Statue of a man with a surgical mask on its face

2020 Was a Year of Grief Like No Other

Statue of a man with a surgical mask on its face

With the addition of a face mask, this statue reflects the widespread grief caused by the COVID-19 pandemic. (Nick Fewings via Unsplash)

Commentary, Keisa Reynolds

At the start of the year, a series of health emergencies resulted in a diagnosis of Stage Four kidney failure for my husband. We spent weeks wondering if he was going to die less than a year into our marriage and four months into parenthood. 

Fortunately for us, the diagnosis was wrong and my husband was, in fact, healthy. However, we learned that he has a sensitivity to antibiotics and pain medication — including over-the-counter drugs that can help people manage COVID-19 symptoms. 

By late February, we were able to calm down and think of a future again, though we wondered if COVID-19 would become an issue. Our family was lucky with my husband’s misdiagnosis; however, hundreds of thousands families in the United States did not have the same fortune when the coronavirus threatened their families’ health. And it continues to threaten lives across the globe, even with mass distribution of a vaccine on the horizon. 

The vaccine may get the coronavirus under control, but it isn’t a solution to many problems presented by the pandemic. The last nine months highlighted social inequities that are often ignored. The mass loss of jobs, housing and health insurance resulted in more mutual aid projects than ever. 

Millions across the country are still waiting to receive a second stimulus check and sustainable help from our government. Some hope that President-elect Joe Biden will be the saving grace the country needs during this time. Others came to the realization that the country will be in better hands, but our lives remain at stake. 

There are over 70 million essential workers, many of whom never got to stay home. Workers in restaurant and retail industries continued to show up, even with the daily threat of the falling ill or unknowingly spreading the virus. Many people who work from home were able to order groceries that were picked, bagged and delivered by workers who didn’t get to choose how safe they felt to return to work. 

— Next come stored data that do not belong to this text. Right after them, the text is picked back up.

-- pv_equiv track=rewrite | github.com/TingyanXiang/NLU_OIE_UnifiedModels | train_withProcessingCode.py | pm_last3
-- ===== SOURCE A (Python) =====
-- def pm_last3(tgt_fact_num):
--     pm_list = []
--     for i in tgt_fact_num:
--         order = list(range(i))
--         if i>3:
--             pm_list.append(order[-3:]+order[:-3])
--         elif i==3:
--             pm_list.append(order[-2:]+order[:-2])
--         elif i==2:
--             pm_list.append(order[::-1])
--         else:
--             pm_list.append(order)
--     return pm_list
-- ===== SOURCE B (Python) =====
-- def pm_last3(tgt_fact_num):
--     pm_list = []
--     for i in tgt_fact_num:
--         k = min(max(i - 1, 0), 3)
--         pm_list.append([(j - k) % i for j in range(i)])
--     return pm_list
-- ===== Notes on version B (the rewrite author's own statement) =====
-- stated objective: simpler
-- what changed: Replaces the four-way if/elif branch with slice concatenations by one arithmetic shift amount k = min(max(i-1,0),3) and a single modular index map [(j-k)%i for j in range(i)].
import Mathlib
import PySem

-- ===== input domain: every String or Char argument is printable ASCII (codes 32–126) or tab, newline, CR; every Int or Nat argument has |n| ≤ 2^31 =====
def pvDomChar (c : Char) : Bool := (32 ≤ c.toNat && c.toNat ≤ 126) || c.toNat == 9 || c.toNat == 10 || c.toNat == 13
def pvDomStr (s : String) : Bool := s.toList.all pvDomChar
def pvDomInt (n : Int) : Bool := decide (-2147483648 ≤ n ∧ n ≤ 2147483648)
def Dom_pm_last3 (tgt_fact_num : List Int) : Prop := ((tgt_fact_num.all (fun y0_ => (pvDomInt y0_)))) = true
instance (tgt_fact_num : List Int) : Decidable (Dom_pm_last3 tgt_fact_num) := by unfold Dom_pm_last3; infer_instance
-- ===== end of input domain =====

-- B computes each rotated permutation by a single modular index map instead of A's
-- four-way branch over slice concatenations; same cost, simpler decomposition.

-- ===== PORT A =====
def pm_last3 (tgt_fact_num : List Int) : List (List Int) :=
  tgt_fact_num.foldl (fun pm_list i =>
    let order := PySem.List.pyRange 0 i 1
    if i > 3 then
      pm_list ++ [PySem.List.slice order (some (-3)) none ++ PySem.List.slice order none (some (-3))]
    else if i = 3 then
      pm_list ++ [PySem.List.slice order (some (-2)) none ++ PySem.List.slice order none (some (-2))]
    else if i = 2 then
      pm_list ++ [(PySem.List.slice? order none none (-1)).getD []]   -- order[::-1]; step ≠ 0 so never none
    else
      pm_list ++ [order]) []

-- ===== PORT B =====
def pm_last3_alt (tgt_fact_num : List Int) : List (List Int) :=
  tgt_fact_num.foldl (fun pm_list i =>
    let k := min (max (i - 1) 0) 3
    pm_list ++ [(PySem.List.pyRange 0 i 1).map (fun j => PySem.Int.mod (j - k) i)]) []

-- ===== PRECONDITION & SPEC =====
def Spec_pm_last3 (tgt_fact_num : List Int) (out : List (List Int)) : Prop := out = pm_last3_alt tgt_fact_num
instance (tgt_fact_num : List Int) (out : List (List Int)) : Decidable (Spec_pm_last3 tgt_fact_num out) := by unfold Spec_pm_last3; infer_instance

-- ===== CLAIM (what is proved, stated in full; the proofs are below) =====
def Claim_equal_pm_last3 : Prop := ∀ (tgt_fact_num : List Int), Dom_pm_last3 tgt_fact_num → Spec_pm_last3 tgt_fact_num (pm_last3 tgt_fact_num)

-- ===== LEMMAS AND PROOFS =====

theorem mod_small_nonneg (a i : Int) (h0 : 0 ≤ a) (h1 : a < i) : PySem.Int.mod a i = a := by
  rw [PySem.Int.mod_eq_emod_of_pos (by omega)]
  exact Int.emod_eq_of_lt h0 h1

theorem mod_small_neg (a i : Int) (h0 : -i ≤ a) (h1 : a < 0) : PySem.Int.mod a i = a + i := by
  rw [PySem.Int.mod_eq_emod_of_pos (by omega)]
  have h2 : (a + i) % i = a % i := by
    have h := Int.add_mul_emod_self_left (a := a) (b := i) (c := 1)
    rw [mul_one] at h
    exact h
  have h3 : (a + i) % i = a + i := Int.emod_eq_of_lt (by omega) (by omega)
  rw [← h2, h3]

-- per-element agreement of the two loop bodies
theorem pm_body_eq (acc : List (List Int)) (i : Int) :
    (let order := PySem.List.pyRange 0 i 1
     if i > 3 then
       acc ++ [PySem.List.slice order (some (-3)) none ++ PySem.List.slice order none (some (-3))]
     else if i = 3 then
       acc ++ [PySem.List.slice order (some (-2)) none ++ PySem.List.slice order none (some (-2))]
     else if i = 2 then
       acc ++ [(PySem.List.slice? order none none (-1)).getD []]
     else acc ++ [order])
    = acc ++ [(PySem.List.pyRange 0 i 1).map (fun j => PySem.Int.mod (j - min (max (i - 1) 0) 3) i)] := by
  by_cases h4 : i > 3
  · have hk : min (max (i - 1) 0) 3 = 3 := by omega
    simp only [if_pos h4, hk]
    congr 1
    rw [PySem.List.slice_from_neg_ofNat _ 3 (by norm_num),
        PySem.List.slice_to_neg_ofNat _ 3 (by norm_num)]
    have hsA : PySem.List.pyRange 0 i 1
        = PySem.List.pyRange 0 (i - 3) 1 ++ PySem.List.pyRange (i - 3) i 1 :=
      PySem.List.pyRange_one_append 0 (i - 3) i (by omega) (by omega)
    have hsB : PySem.List.pyRange 0 i 1
        = PySem.List.pyRange 0 3 1 ++ PySem.List.pyRange 3 i 1 :=
      PySem.List.pyRange_one_append 0 3 i (by omega) (by omega)
    have hlen : (PySem.List.pyRange 0 i 1).length - 3 = (PySem.List.pyRange 0 (i - 3) 1).length := by
      rw [PySem.List.length_pyRange_one, PySem.List.length_pyRange_one]; omega
    rw [hlen]
    conv_lhs => rw [hsA, List.drop_left, List.take_left]
    conv_rhs => rw [hsB, List.map_append]
    have h1 : (PySem.List.pyRange 0 3 1).map (fun j => PySem.Int.mod (j - 3) i)
        = PySem.List.pyRange (i - 3) i 1 := by
      have e0 : PySem.List.pyRange 0 3 1 = [0, 1, 2] := by decide
      rw [e0, PySem.List.pyRange_one (i - 3) i]
      have e1 : (i - (i - 3)).toNat = 3 := by omega
      rw [e1]
      simp only [List.map, List.range_succ, List.range_zero, List.nil_append,
        List.cons_append, Nat.cast_ofNat, Nat.cast_one, Nat.cast_zero]
      rw [mod_small_neg _ i (by omega) (by omega),
          mod_small_neg _ i (by omega) (by omega),
          mod_small_neg _ i (by omega) (by omega)]
      norm_num
      constructor
      · omega
      constructor
      · omega
      · omega
    have h2 : (PySem.List.pyRange 3 i 1).map (fun j => PySem.Int.mod (j - 3) i)
        = PySem.List.pyRange 0 (i - 3) 1 := by
      rw [PySem.List.pyRange_one 3 i, PySem.List.pyRange_one 0 (i - 3), List.map_map]
      have e1 : (i - 3 - 0).toNat = (i - 3).toNat := by omega
      rw [e1]
      apply List.map_congr_left
      intro k hk2
      have hk3 : (k : Int) < i - 3 := by
        have := List.mem_range.mp hk2
        omega
      simp only [Function.comp]
      rw [show (3 : Int) + k - 3 = (k : Int) by ring,
          mod_small_nonneg _ i (by positivity) (by omega)]
      omega
    rw [h1, h2]
  · by_cases h3 : i = 3
    · subst h3; norm_num; decide
    · by_cases h2 : i = 2
      · subst h2; norm_num; decide
      · have hk : min (max (i - 1) 0) 3 = 0 := by omega
        simp only [if_neg h4, if_neg h3, if_neg h2, hk]
        congr 1
        have hmap : (PySem.List.pyRange 0 i 1).map
            (fun j => PySem.Int.mod (j - 0) i) = PySem.List.pyRange 0 i 1 := by
          have := List.map_congr_left (l := PySem.List.pyRange 0 i 1)
            (f := fun j => PySem.Int.mod (j - 0) i) (g := fun j => j) ?_
          · simpa using this
          · intro j hj
            have hj2 := (PySem.List.mem_pyRange_one).mp hj
            simp only []
            rw [sub_zero, mod_small_nonneg _ i hj2.1 hj2.2]
        rw [hmap]


-- ===== VERDICT (by name: the statement is the Claim_ definition above) =====
theorem pm_last3_spec : Claim_equal_pm_last3 := by
  intro l _
  unfold Spec_pm_last3 pm_last3 pm_last3_alt
  apply PySem.List.foldl_congr_mem
  intro acc x _
  exact pm_body_eq acc x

My hope is not that the vaccine allows us to live our lives fully, but that we don’t forget the lives we lost, and the lives that continue to be ignored, mocked and undervalued. Perhaps 2021 is the year of figuring out priorities — individually and collectively. 

This commitment to the right priorities should remain after the pandemic because most of us will continue to face social injustices. The pandemic did not end domestic violence, transphobia or police brutality

The killings of George Floyd, Tony McDade and Breonna Taylor inspired millions of Black people and allies across the globe to continue to fight for racial justice and abolishing police

Climate change continues to pose a threat as wildfires nearly ravaged the West Coast. Indeed, the coronavirus was not the only danger many people faced. 

Many lives were lost to accidents and illnesses, including more than 300,000 to COVID-19 alone. We also lost celebrities such as Chadwick Boseman and Alex Trebek, who died of cancer, and Kobe Bryant and Naya Rivera in unforeseen circumstances that shocked us all.

The pandemic and all that loss made us collectively accept that nothing is within our control. 2020 also taught us there’s so much about grief that we still don’t understand. Our collective mourning has not ended, and for many will not, no matter how many others wish for life to be normal again. 

But that isn’t to say that we can’t move forward from here. As I said at the end of 2019, I hope that we keep creating the world that we want to live in, and that we do it together.